Succinctly put, this appeal presents the issue whether a straightforward release of all claims for personal injuries, untainted by unconscionable conduct on the part of the releasee, may be avoided by the releasor when it later appears that unknown wounds existed at the time the document was executed; and, assuming that it may, the further issue arises whether an enrolled consent judgment springing from the release may be stricken under Maryland Rule 625a as mistakenly entered, so as to form no block to the pursuit of additional monetary relief for the later revealed hurt.

On July 25, 1975, petitioner Irene Schulman, at the time a five year old infant, sustained substantial injuries in a two-car accident in Bethesda, Maryland, when the vehicle in which she was a passenger collided with one owned by respondent Barbara Sue Sussman and operated by respondent Dean Raum Kapneck. For a period of at least a year following the collision, Irene was thought by both her doctors and her parents to have suffered only these multiple injuries in the accident: (i) a severe hurt to the face, described by her doctor as an "extensive deep irregular laceration of the forehead which extended from the glabella area down across the nose," (ii) chip fractures of the nasal bones, (iii) a non-displaced fracture of the right shoulder, and (iv) a moderately severe traumatic neurosis.
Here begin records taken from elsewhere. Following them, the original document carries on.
-- pv_equiv track=rewrite | github.com/Choi-Juno/BaekJoon | problems/01000/1003.py | count_zero_one
-- ===== SOURCE A (Python) =====
-- def count_zero_one(n):
--     if n == 0:
--         return (1, 0)  # 0이 1번, 1이 0번
--     if n == 1:
--         return (0, 1)  # 0이 0번, 1이 1번
--
--     # 피보나치 수열의 각 숫자에서 0과 1이 등장하는 횟수를 저장
--     dp = [(0, 0)] * (n + 1)
--     dp[0] = (1, 0)  # 0이 1번, 1이 0번
--     dp[1] = (0, 1)  # 0이 0번, 1이 1번
--
--     # 피보나치 수열을 계산하면서 0과 1의 등장 횟수도 함께 계산
--     for i in range(2, n + 1):
--         # i번째 피보나치 수는 i-1번째와 i-2번째의 합
--         # 따라서 0과 1의 등장 횟수도 각각 더해줌
--         dp[i] = (dp[i - 1][0] + dp[i - 2][0], dp[i - 1][1] + dp[i - 2][1])
--
--     return dp[n]
-- ===== SOURCE B (Python) =====
-- def count_zero_one(n):
--     # fast doubling: fd(k) = (F(k), F(k+1)); zeros = F(n-1) = F(n+1)-F(n), ones = F(n)
--     def fd(k):
--         if k == 0:
--             return (0, 1)
--         a, b = fd(k // 2)
--         c = a * (2 * b - a)
--         d = a * a + b * b
--         if k % 2 == 1:
--             return (d, c + d)
--         return (c, d)
--     a, b = fd(n)
--     return (b - a, a)
-- ===== Notes on version B (the rewrite author's own statement) =====
-- stated objective: faster
-- what changed: Replaces the O(n) dynamic-programming table of (zeros, ones) pairs by fast-doubling Fibonacci (the counts are F(n-1) and F(n)), computed in O(log n) multiplications.
import Mathlib
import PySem

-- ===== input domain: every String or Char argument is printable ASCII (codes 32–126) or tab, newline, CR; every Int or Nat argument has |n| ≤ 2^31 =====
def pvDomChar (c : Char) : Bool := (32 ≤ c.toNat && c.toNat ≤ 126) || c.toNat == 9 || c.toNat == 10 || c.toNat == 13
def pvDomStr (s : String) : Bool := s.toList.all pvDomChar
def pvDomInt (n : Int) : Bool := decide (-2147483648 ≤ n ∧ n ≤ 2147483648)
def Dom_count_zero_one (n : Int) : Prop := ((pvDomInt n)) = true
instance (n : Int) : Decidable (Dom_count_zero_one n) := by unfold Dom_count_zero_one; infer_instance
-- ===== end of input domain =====

-- B replaces A's O(n) DP table of (zeros, ones) pairs by fast-doubling Fibonacci (O(log n)): the counts are F(n-1) and F(n).


-- ===== PORT A =====
-- loop body of Python's `for i in range(2, n+1)`; all indices are nonnegative and in
-- range under Pre_ (n ≥ 2 in this branch), so `.toNat` + set/getD is exact here.
def stepA (dp : List (Int × Int)) (i : Int) : List (Int × Int) :=
  dp.set i.toNat
    ((dp.getD (i - 1).toNat (0, 0)).1 + (dp.getD (i - 2).toNat (0, 0)).1,
     (dp.getD (i - 1).toNat (0, 0)).2 + (dp.getD (i - 2).toNat (0, 0)).2)

def count_zero_one (n : Int) : List Int :=
  if n = 0 then [1, 0]
  else if n = 1 then [0, 1]
  else
    let dp := List.replicate (n + 1).toNat ((0 : Int), (0 : Int))
    let dp := dp.set 0 (1, 0)
    let dp := dp.set 1 (0, 1)
    let dp := (PySem.List.pyRange 2 (n + 1) 1).foldl stepA dp
    [(dp.getD n.toNat (0, 0)).1, (dp.getD n.toNat (0, 0)).2]

-- ===== PORT B =====
-- fast doubling: pyFd k = (F(k), F(k+1))
def pyFd (k : Nat) : Int × Int :=
  if h : k = 0 then (0, 1)
  else
    let p := pyFd (k / 2)
    let a := p.1
    let b := p.2
    let c := a * (2 * b - a)
    let d := a * a + b * b
    if k % 2 = 1 then (d, c + d) else (c, d)
decreasing_by exact Nat.div_lt_self (Nat.pos_of_ne_zero h) one_lt_two

def count_zero_one_alt (n : Int) : List Int :=
  let p := pyFd n.toNat
  [p.2 - p.1, p.1]

-- ===== PRECONDITION & SPEC =====
-- Python A raises IndexError for n < 0 (dp is an empty/negative-size list there).
def Pre_count_zero_one (n : Int) : Prop := 0 ≤ n
instance (n : Int) : Decidable (Pre_count_zero_one n) := by unfold Pre_count_zero_one; infer_instance
def pvWitness_count_zero_one : Int := (5)

def Spec_count_zero_one (n : Int) (out : List Int) : Prop := out = count_zero_one_alt n
instance (n : Int) (out : List Int) : Decidable (Spec_count_zero_one n out) := by unfold Spec_count_zero_one; infer_instance

-- ===== CLAIM (what is proved, stated in full; the proofs are below) =====
def Claim_equal_count_zero_one : Prop := ∀ (n : Int), Dom_count_zero_one n → Pre_count_zero_one n → Spec_count_zero_one n (count_zero_one n)

-- ===== LEMMAS AND PROOFS =====

-- the value A's dp table holds at index j
def pairF (j : Nat) : Int × Int := ((Nat.fib (j + 1) : Int) - Nat.fib j, (Nat.fib j : Int))

theorem fib_cast_add_two (m : Nat) : (Nat.fib (m + 2) : Int) = Nat.fib m + Nat.fib (m + 1) := by
  exact_mod_cast congrArg (Nat.cast : Nat → Int) (Nat.fib_add_two)

theorem pyFd_eq (k : Nat) : pyFd k = ((Nat.fib k : Int), (Nat.fib (k + 1) : Int)) := by
  induction k using Nat.strong_induction_on with
  | _ k ih =>
    unfold pyFd
    split
    · rename_i h; subst h; simp
    · rename_i h
      rw [ih (k / 2) (Nat.div_lt_self (Nat.pos_of_ne_zero h) one_lt_two)]
      rcases Nat.mod_two_eq_zero_or_one k with hm | hm
      · simp only [hm]
        norm_num
        have hk : k = 2 * (k / 2) := by omega
        generalize hM : k / 2 = M at hk ⊢
        subst hk
        have hle : Nat.fib M ≤ 2 * Nat.fib (M + 1) :=
          le_trans Nat.fib_le_fib_succ (by omega)
        refine ⟨?_, ?_⟩
        · rw [Nat.fib_two_mul, Nat.cast_mul, Nat.cast_sub hle]; push_cast; ring
        · rw [Nat.fib_two_mul_add_one]; push_cast; ring
      · simp only [hm]
        norm_num
        have hk : k = 2 * (k / 2) + 1 := by omega
        generalize hM : k / 2 = M at hk ⊢
        subst hk
        have hle : Nat.fib M ≤ 2 * Nat.fib (M + 1) :=
          le_trans Nat.fib_le_fib_succ (by omega)
        have h2 : (Nat.fib (2 * M) : Int)
            = (Nat.fib M : Int) * (2 * Nat.fib (M + 1) - Nat.fib M) := by
          rw [Nat.fib_two_mul, Nat.cast_mul, Nat.cast_sub hle]; push_cast; ring
        have h3 : (Nat.fib (2 * M + 1) : Int)
            = (Nat.fib M : Int) * Nat.fib M + (Nat.fib (M + 1) : Int) * Nat.fib (M + 1) := by
          rw [Nat.fib_two_mul_add_one]; push_cast; ring
        refine ⟨?_, ?_⟩
        · rw [h3]
        · linear_combination (-1 : Int) * fib_cast_add_two (2 * M) - h2 - h3

-- the initial table of A (for table size N+1)
def dpInit (N : Nat) : List (Int × Int) :=
  ((List.replicate (N + 1) ((0 : Int), (0 : Int))).set 0 (1, 0)).set 1 (0, 1)

theorem dpInit_length (N : Nat) : (dpInit N).length = N + 1 := by
  simp [dpInit]

theorem dpInit_eq (K : Nat) :
    dpInit (K + 1) = (1, 0) :: (0, 1) :: List.replicate K ((0 : Int), (0 : Int)) := by
  simp [dpInit, List.replicate_succ]

theorem dpInit_getD_zero (N : Nat) (hN : 1 ≤ N) : (dpInit N).getD 0 (0, 0) = (1, 0) := by
  obtain ⟨K, rfl⟩ : ∃ K, N = K + 1 := ⟨N - 1, by omega⟩
  rw [dpInit_eq]; rfl

theorem dpInit_getD_one (N : Nat) (hN : 1 ≤ N) : (dpInit N).getD 1 (0, 0) = (0, 1) := by
  obtain ⟨K, rfl⟩ : ∃ K, N = K + 1 := ⟨N - 1, by omega⟩
  rw [dpInit_eq]; rfl

theorem loopA_inv (N : Nat) (hN : 2 ≤ N) :
    ∀ (m : Nat), m + 2 ≤ N + 1 →
      ((PySem.List.pyRange 2 ((m : Int) + 2) 1).foldl stepA (dpInit N)).length = N + 1 ∧
      ∀ j : Nat, j ≤ m + 1 →
        ((PySem.List.pyRange 2 ((m : Int) + 2) 1).foldl stepA (dpInit N)).getD j (0, 0) = pairF j := by
  intro m
  induction m with
  | zero =>
    intro _
    rw [PySem.List.pyRange_one_eq_nil (by norm_num)]
    simp only [List.foldl_nil]
    refine ⟨dpInit_length N, ?_⟩
    intro j hj
    interval_cases j
    · rw [dpInit_getD_zero N (by omega)]; simp [pairF]
    · rw [dpInit_getD_one N (by omega)]; simp [pairF]
  | succ m ih =>
    intro hm
    obtain ⟨ihl, ihv⟩ := ih (by omega)
    have hsplit : PySem.List.pyRange 2 ((((m : Nat) + 1 : Nat) : Int) + 2) 1
        = PySem.List.pyRange 2 ((m : Int) + 2) 1 ++ [(m : Int) + 2] := by
      have : ((((m : Nat) + 1 : Nat) : Int) + 2) = ((m : Int) + 2) + 1 := by push_cast; ring
      rw [this, PySem.List.pyRange_one_succ_right (by omega)]
    rw [hsplit, List.foldl_append]
    set dp := (PySem.List.pyRange 2 ((m : Int) + 2) 1).foldl stepA (dpInit N) with hdp
    simp only [List.foldl_cons, List.foldl_nil]
    have ht0 : ((m : Int) + 2).toNat = m + 2 := by omega
    have ht1 : ((m : Int) + 2 - 1).toNat = m + 1 := by omega
    have ht2 : ((m : Int) + 2 - 2).toNat = m := by omega
    have hread1 : dp.getD (m + 1) (0, 0) = pairF (m + 1) := ihv (m + 1) (by omega)
    have hread2 : dp.getD m (0, 0) = pairF m := ihv m (by omega)
    have e1 : (Nat.fib (m + 2) : Int) = Nat.fib m + Nat.fib (m + 1) := fib_cast_add_two m
    have e2 : (Nat.fib (m + 3) : Int) = Nat.fib (m + 1) + Nat.fib (m + 2) := by
      have h := fib_cast_add_two (m + 1)
      rw [show m + 1 + 2 = m + 3 from by omega, show m + 1 + 1 = m + 2 from by omega] at h
      exact h
    have hval : ((dp.getD (m + 1) (0, 0)).1 + (dp.getD m (0, 0)).1,
                 (dp.getD (m + 1) (0, 0)).2 + (dp.getD m (0, 0)).2) = pairF (m + 2) := by
      rw [hread1, hread2]
      simp only [pairF, Prod.mk.injEq]
      rw [show m + 1 + 1 = m + 2 from by omega, show m + 2 + 1 = m + 3 from by omega]
      refine ⟨?_, ?_⟩
      · linear_combination e1 - e2
      · linear_combination -e1
    have hstep : stepA dp ((m : Int) + 2) = dp.set (m + 2) (pairF (m + 2)) := by
      simp only [stepA]
      rw [ht0, ht1, ht2, hval]
    rw [hstep]
    have hlen : (dp.set (m + 2) (pairF (m + 2))).length = N + 1 := by
      rw [List.length_set, ihl]
    refine ⟨hlen, ?_⟩
    intro j hj
    by_cases hje : j = m + 2
    · subst hje
      have hlt : m + 2 < dp.length := by omega
      simp [List.getD, hlt]
    · have : (dp.set (m + 2) (pairF (m + 2))).getD j (0, 0) = dp.getD j (0, 0) := by
        simp [List.getD, List.getElem?_set_ne (by omega : m + 2 ≠ j)]
      rw [this]
      exact ihv j (by omega)

-- ===== VERDICT (by name: the statement is the Claim_ definition above) =====
theorem count_zero_one_spec : Claim_equal_count_zero_one := by
  intro n _ hpre
  unfold Spec_count_zero_one
  by_cases h0 : n = 0
  · subst h0
    norm_num [count_zero_one, count_zero_one_alt, pyFd_eq, Nat.fib_zero, Nat.fib_one]
  by_cases h1 : n = 1
  · subst h1
    norm_num [count_zero_one, count_zero_one_alt, pyFd_eq, Nat.fib_one, Nat.fib_two]
  have hn2 : 2 ≤ n := by
    unfold Pre_count_zero_one at hpre; omega
  set N := n.toNat with hNdef
  have hN : 2 ≤ N := by omega
  have hcast : (N : Int) = n := by omega
  obtain ⟨_, hval⟩ := loopA_inv N hN (N - 1) (by omega)
  have hrange : ((((N : Nat) - 1 : Nat) : Int) + 2) = n + 1 := by omega
  rw [hrange] at hval
  have hsize : (n + 1).toNat = N + 1 := by omega
  have hA : count_zero_one n = [(pairF N).1, (pairF N).2] := by
    unfold count_zero_one
    rw [if_neg h0, if_neg h1]
    simp only [hsize]
    show [(((PySem.List.pyRange 2 (n + 1) 1).foldl stepA (dpInit N)).getD n.toNat (0, 0)).1,
          (((PySem.List.pyRange 2 (n + 1) 1).foldl stepA (dpInit N)).getD n.toNat (0, 0)).2]
        = [(pairF N).1, (pairF N).2]
    rw [show n.toNat = N from rfl, hval N (by omega)]
  have hB : count_zero_one_alt n = [(pairF N).1, (pairF N).2] := by
    unfold count_zero_one_alt
    simp only [← hNdef, pyFd_eq, pairF]
  rw [hA, hB]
Acting with the advice of competent counsel and based primarily on the medical diagnosis by and prognosis of the infant's doctors, Irene's mother (as she was authorized to do by Maryland Code (1974, 1980 Repl.Vol.), Courts and Judicial Proceedings Article, section 6-405) settled for $7500.00 the suit pending with regard to the claims she and her daughter possessed against the respondents resulting from the accident. To effectuate this understanding a release was executed by the mother, both individually and on behalf of her infant daughter, on March 2, 1978. In addition, on that same day, upon request of all the parties, a consent judgment in the agreed upon amount was entered by direction of Judge John F. McAuliffe in the damage action which had been instituted in the Circuit Court for Montgomery County on August 22, 1977. 1

The release purchased by the respondents which formed the basis for the simultaneous entry of the agreed to judgment, reads in pertinent part:

For the sole consideration of Seven Thousand Five Hundred Dollars ... Helen M. Bernstein, individually and as parent and natural guardian of Irene Schulman, a minor, hereby releases and forever discharges Barbara Sue Sussman and Government Employees Insurance Company ... and all other persons, firms or corporations liable for or who might claim to be liable, ... from any and all claims, demands, damages, actions, causes of action, or suits of whatsoever kind or nature, and particularly on account of loss or damage to the property and on account of bodily injuries, known and unknown, and which have resulted or may in the future develop, sustained by Irene Schulman, a minor, born on 3/25/70, or arising out of damage or loss direct or indirect sustained by the undersigned in consequence of an accident involving the automobile accident occurring on or about July 25, 1975....((emphasis supplied).)

Sometime following both consummation of the settlement and enrollment of the judgment, Irene developed epileptic symptoms that were diagnosed by a neurologist at Georgetown University Hospital as indicating a post-traumatic psychomotor seizure disorder resulting from a brain injury she sustained in the 1975 accident. In light of this revelation, the petition now before us to vacate the judgment and avoid the release was filed in the original law action instituted in August, 1977. By that pleading, Irene's mother individually and as her young daughter's next friend, together with the child's step-father (acting individually), sought to set aside both the March 2, 1978, release and judgment, on the ground that these liability acquittals were entered into, executed and delivered as a result of a mutual mistake of fact.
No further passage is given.